Supporting the LGBTIQA+ community
The Skin Firm team supports the LGBTIQA+ community and has adopted the following principles from the AUSTRALIAN LGBTIQA+ POLICY GUIDE 2020, developed by The Equality Project, Australia.
The Skin Firm LGBTIQA+ Principles
FAIRNESS
The conviction that all Australians have the right to live in a just and transparent society while being protected from the abuse of power in all spheres.
HUMAN RIGHTS
The fundamental rights that recognise and respect the intrinsic value, self-determination, and dignity of all persons.
These include freedom of belief, freedom from need and want, freedom from discrimination, freedom of association, freedom to found a family, and the right to bodily autonomy.
EQUALITY
The ability of all Australians to choose and pursue the same opportunities as others without experiencing significantly more barriers than any other person.
INTERSECTIONALITY
An acknowledgement that people are inherently multi-faceted, both in terms of their status(es) within LGBTIQA+ communities and a wide range of other important attributes, and that human rights should apply to all parts of a person.

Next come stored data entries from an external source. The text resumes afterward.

-- pv_equiv track=rewrite | github.com/feisuxiaozhu/linear-programming | orderedsearch.py | validateX
-- ===== SOURCE A (Python) =====
-- def validateX(x,N): #find if x is of pure form 00000001111111
--     #corner cases:
--     length = '{0:0' + str(N) + 'b}'
--     if x== length.format(0):
--         return False
--     if x == length.format(pow(2,N)-1):
--         return False
--
--     sawOne = False
--     for i in range(len(x)):
--         if x[i]== '1':
--             sawOne = True
--         if x[i]=='0' and sawOne:
--             return False
--     return True
-- ===== SOURCE B (Python) =====
-- def validateX(x, N):
--     # same corner-case guards as the original, then a position-based check:
--     # collect the indices of all '0's and all '1's and require the last '0'
--     # to sit strictly before the first '1' (or one of the kinds to be absent)
--     length = '{0:0' + str(N) + 'b}'
--     if x == length.format(0):
--         return False
--     if x == length.format(pow(2, N) - 1):
--         return False
--     zeros = [i for i, c in enumerate(x) if c == '0']
--     ones = [i for i, c in enumerate(x) if c == '1']
--     return not zeros or not ones or zeros[-1] < ones[0]
-- ===== Notes on version B (the rewrite author's own statement) =====
-- stated objective: alternative
-- what changed: The stateful sawOne scanning loop is replaced by a position-based formulation: build the index lists of all '0's and all '1's and accept iff one list is empty or the last '0' index is strictly below the first '1' index; the two format-based corner guards are kept unchanged.
import Mathlib
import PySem

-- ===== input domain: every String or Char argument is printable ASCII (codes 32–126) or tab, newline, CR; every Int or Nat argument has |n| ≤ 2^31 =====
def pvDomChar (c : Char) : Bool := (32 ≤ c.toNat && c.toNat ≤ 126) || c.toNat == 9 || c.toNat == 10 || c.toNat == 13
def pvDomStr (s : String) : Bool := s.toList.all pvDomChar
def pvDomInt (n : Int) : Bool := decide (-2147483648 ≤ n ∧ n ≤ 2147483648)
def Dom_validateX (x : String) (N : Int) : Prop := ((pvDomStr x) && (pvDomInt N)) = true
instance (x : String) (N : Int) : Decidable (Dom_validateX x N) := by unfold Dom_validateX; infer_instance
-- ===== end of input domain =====

-- B keeps A's two format-based corner guards and replaces the stateful sawOne
-- scanning loop by a position-based check: collect the index lists of '0's and
-- '1's and require the last '0' index to lie strictly before the first '1'
-- index (or one list to be empty); proved equal on all inputs with 0 ≤ N
-- (A raises ValueError for N < 0).


-- ===== PORT A =====
-- ('{0:0' + str(N) + 'b}').format(v) for a nonnegative int v: the binary
-- digits of v, zero-padded to width N.  Exact for 0 ≤ N (the inputs Pre_
-- admits) and 0 ≤ v; both Pythons call this same builtin, so the two ports
-- share this helper.
def pyFmt0b (v : Int) (N : Int) : String :=
  PySem.Str.zfill (String.ofList (Nat.toDigits 2 v.toNat)) N

-- A's for-loop over x with the sawOne flag, early return on '0' after a '1'
def scanA : List Char → Bool → Bool
  | [], _ => true
  | c :: rest, sawOne =>
    let sawOne := if c = '1' then true else sawOne
    if c = '0' ∧ sawOne then false else scanA rest sawOne

def validateX (x : String) (N : Int) : Bool :=
  if x = pyFmt0b 0 N then false
  else if x = pyFmt0b (2 ^ N.toNat - 1) N then false
  else scanA x.toList false

-- ===== PORT B =====
-- [i for i, c in enumerate(x) if c == ch]
def idxList (cs : List Char) (ch : Char) : List Int :=
  ((PySem.List.enumerate cs).filter (fun p => p.2 = ch)).map (fun p => p.1)

-- return not zeros or not ones or zeros[-1] < ones[0]
def validateX_alt (x : String) (N : Int) : Bool :=
  if x = pyFmt0b 0 N then false
  else if x = pyFmt0b (2 ^ N.toNat - 1) N then false
  else
    let zeros := idxList x.toList '0'
    let ones := idxList x.toList '1'
    if zeros.isEmpty then true
    else if ones.isEmpty then true
    else match PySem.List.pyGet? zeros (-1), PySem.List.pyGet? ones 0 with
      | some z, some o => decide (z < o)
      | _, _ => false

-- ===== PRECONDITION & SPEC =====
-- A raises ValueError for N < 0 (str(N) puts '-' into the format spec);
-- Pre_ excludes exactly those inputs.
def Pre_validateX (x : String) (N : Int) : Prop := 0 ≤ N
instance (x : String) (N : Int) : Decidable (Pre_validateX x N) := by unfold Pre_validateX; infer_instance
def pvWitness_validateX : String × Int := ("0011", 4)
def Spec_validateX (x : String) (N : Int) (out : Bool) : Prop := out = validateX_alt x N
instance (x : String) (N : Int) (out : Bool) : Decidable (Spec_validateX x N out) := by unfold Spec_validateX; infer_instance

-- ===== CLAIM (what is proved, stated in full; the proofs are below) =====
def Claim_equal_validateX : Prop := ∀ (x : String) (N : Int), Dom_validateX x N → Pre_validateX x N → Spec_validateX x N (validateX x N)

-- ===== LEMMAS AND PROOFS =====

-- "no '0' at a position strictly after a '1'"
def GoodSplit (cs : List Char) : Prop :=
  ∀ i j : Nat, i < j → cs[i]? = some '1' → cs[j]? ≠ some '0'

-- scanA with the flag already set is "no '0' remains"
theorem scanA_true (cs : List Char) : scanA cs true = !decide ('0' ∈ cs) := by
  induction cs with
  | nil => simp [scanA]
  | cons c rest ih =>
    by_cases h : c = '0'
    · subst h; simp [scanA]
    · have hstep : scanA (c :: rest) true = scanA rest true := by simp [scanA, h]
      rw [hstep, ih]
      simp [List.mem_cons, show ¬ ('0':Char) = c from fun h' => h h'.symm]

theorem scanA_false_iff (cs : List Char) : scanA cs false = true ↔ GoodSplit cs := by
  induction cs with
  | nil =>
    simp only [scanA, true_iff]
    intro i j _ h
    simp at h
  | cons c rest ih =>
    by_cases h1 : c = '1'
    · subst h1
      have hstep : scanA ('1' :: rest) false = scanA rest true := by simp [scanA]
      rw [hstep, scanA_true]
      simp only [Bool.not_eq_true', decide_eq_false_iff_not]
      constructor
      · intro h i j hij hi hj
        cases j with
        | zero => omega
        | succ j =>
          rw [List.getElem?_cons_succ] at hj
          exact h (List.mem_of_getElem? hj)
      · intro h hmem
        obtain ⟨j, hj⟩ := List.getElem?_of_mem hmem
        exact h 0 (j + 1) (by omega) (by simp) (by simpa using hj)
    · have hstep : scanA (c :: rest) false = scanA rest false := by
        simp [scanA, h1]
      rw [hstep, ih]
      constructor
      · intro h i j hij hi hj
        cases i with
        | zero =>
          rw [List.getElem?_cons_zero] at hi
          exact absurd (Option.some.inj hi) h1
        | succ i =>
          cases j with
          | zero => omega
          | succ j =>
            rw [List.getElem?_cons_succ] at hi hj
            exact h i j (by omega) hi hj
      · intro h i j hij hi hj
        rw [← List.getElem?_cons_succ (a := c)] at hi hj
        exact h (i + 1) (j + 1) (by omega) hi hj

theorem mem_idxList {cs : List Char} {ch : Char} {z : Int} :
    z ∈ idxList cs ch ↔ ∃ k : Nat, cs[k]? = some ch ∧ z = (k : Int) := by
  unfold idxList
  simp only [List.mem_map, List.mem_filter, PySem.List.mem_enumerate_iff]
  constructor
  · rintro ⟨p, ⟨⟨k, hk, rfl⟩, hch⟩, rfl⟩
    simp only [decide_eq_true_eq] at hch
    exact ⟨k, by simp [List.getElem?_eq_getElem hk, hch], by simp⟩
  · rintro ⟨k, hk, rfl⟩
    have hlt : k < cs.length := (List.getElem?_eq_some_iff.mp hk).1
    have hv : cs[k] = ch := by
      have := List.getElem?_eq_getElem hlt
      rw [hk] at this
      exact (Option.some.injEq _ _ ▸ this.symm)
    exact ⟨((k : Int), ch), ⟨⟨k, hlt, by simp [hv]⟩, by simp⟩, rfl⟩

theorem pairwise_idxList (cs : List Char) (ch : Char) :
    (idxList cs ch).Pairwise (· < ·) := by
  unfold idxList
  exact List.Pairwise.map _ (fun a b h => h)
    ((PySem.List.pairwise_lt_enumerate cs 0).filter _)

theorem head_le_of_pairwise {l : List Int} {m : Int}
    (hp : l.Pairwise (· < ·)) (hm : l.head? = some m) : ∀ a ∈ l, m ≤ a := by
  match l, hp, hm with
  | x :: t, hp, hm =>
    simp only [List.head?_cons, Option.some.injEq] at hm
    subst hm
    intro a ha
    rcases List.mem_cons.mp ha with rfl | ha'
    · omega
    · exact le_of_lt ((List.rel_of_pairwise_cons hp) ha')

theorem le_getLast_of_pairwise {l : List Int} {m : Int}
    (hp : l.Pairwise (· < ·)) (hm : l.getLast? = some m) : ∀ a ∈ l, a ≤ m := by
  have hp' : l.reverse.Pairwise (fun a b => b < a) := List.pairwise_reverse.mpr hp
  have hm' : l.reverse.head? = some m := by rw [List.head?_reverse]; exact hm
  intro a ha
  have ha' : a ∈ l.reverse := List.mem_reverse.mpr ha
  match hr : l.reverse, hp', hm', ha' with
  | x :: t, hp', hm', ha' =>
    simp only [List.head?_cons, Option.some.injEq] at hm'
    subst hm'
    rcases List.mem_cons.mp ha' with rfl | hat
    · omega
    · exact le_of_lt ((List.rel_of_pairwise_cons hp') hat)

theorem pyGet?_zero_head (l : List Int) : PySem.List.pyGet? l 0 = l.head? := by
  cases l <;> simp [PySem.List.pyGet?, PySem.List.pyIdx?, List.head?]

-- B's else-branch expression also decides GoodSplit
theorem altExpr_iff (cs : List Char) :
    (if (idxList cs '0').isEmpty then true
     else if (idxList cs '1').isEmpty then true
     else match PySem.List.pyGet? (idxList cs '0') (-1), PySem.List.pyGet? (idxList cs '1') 0 with
       | some z, some o => decide (z < o)
       | _, _ => false) = true ↔ GoodSplit cs := by
  by_cases hz : (idxList cs '0').isEmpty
  · rw [if_pos hz]
    simp only [true_iff]
    intro i j _ _ hj
    have hmem : (j : Int) ∈ idxList cs '0' := mem_idxList.mpr ⟨j, hj, rfl⟩
    rw [List.isEmpty_iff.mp hz] at hmem
    simp at hmem
  · by_cases ho : (idxList cs '1').isEmpty
    · rw [if_neg hz, if_pos ho]
      simp only [true_iff]
      intro i j _ hi _
      have hmem : (i : Int) ∈ idxList cs '1' := mem_idxList.mpr ⟨i, hi, rfl⟩
      rw [List.isEmpty_iff.mp ho] at hmem
      simp at hmem
    · have hzne : idxList cs '0' ≠ [] := fun h => hz (by simp [h])
      have hone : idxList cs '1' ≠ [] := fun h => ho (by simp [h])
      obtain ⟨zl, hzl⟩ := Option.ne_none_iff_exists'.mp (mt List.getLast?_eq_none_iff.mp hzne)
      obtain ⟨oh, hoh⟩ := Option.ne_none_iff_exists'.mp (mt List.head?_eq_none_iff.mp hone)
      rw [if_neg hz, if_neg ho, PySem.List.pyGet?_neg_one, hzl, pyGet?_zero_head, hoh]
      simp only [decide_eq_true_eq]
      constructor
      · intro hlt i j hij hi hj
        have h1 : (j : Int) ≤ zl :=
          le_getLast_of_pairwise (pairwise_idxList cs '0') hzl _ (mem_idxList.mpr ⟨j, hj, rfl⟩)
        have h2 : oh ≤ (i : Int) :=
          head_le_of_pairwise (pairwise_idxList cs '1') hoh _ (mem_idxList.mpr ⟨i, hi, rfl⟩)
        omega
      · intro hgood
        obtain ⟨j, hj, hzl'⟩ := mem_idxList.mp (List.mem_of_getLast? hzl)
        obtain ⟨i, hi, hoh'⟩ := mem_idxList.mp (List.mem_of_mem_head? (Option.mem_def.mpr hoh))
        subst hzl'
        subst hoh'
        have hij : ¬ i < j := fun h => hgood i j h hi hj
        have hne : i ≠ j := fun h => by
          rw [h, hj] at hi
          exact absurd (Option.some.inj hi) (by decide)
        have hji : j < i := by omega
        exact_mod_cast hji

-- ===== VERDICT (by name: the statement is the Claim_ definition above) =====
theorem validateX_spec : Claim_equal_validateX := by
  intro x N _ _
  unfold Spec_validateX validateX validateX_alt
  split_ifs
  · rfl
  · rfl
  · rw [Bool.eq_iff_iff, scanA_false_iff]
    exact (altExpr_iff x.toList).symm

Yogyakarta Principles Plus 10: Additional Principles and State Obligations on the Application of International Human Rights Law in Relation to Sexual Orientation, Gender Identity, Gender Expression and Sex Characteristics, to Complement the Yogyakarta Principles recognises “that the needs, characteristics and human rights situations of persons and populations of diverse sexual orientations, gender identities, gender expressions and sex characteristics are distinct from each other”, and notes “that sexual orientation, gender identity, gender expression and sex characteristics are each distinct and intersectional grounds of discrimination, and that they may be, and commonly are, compounded by discrimination on other grounds including race, ethnicity, indigeneity, sex, gender, language, religion, belief, political or other opinion, nationality, national or social origin, economic and social situation, birth, age, disability, health (including HIV status), migration,
marital or family status, being a human rights defender or other status” (2017, http://www. yogyakartaprinciples.org/principles-en/yp10, Preamble).
SELF-ADVOCACY
Policy that is developed by and with the people with lived experience of the phenomena associated with that policy will be more likely to adequately define those phenomena, engage complexity, and propose effective solutions than policy that is developed mostly by actors and agents who speak and work on behalf of people with lived experience.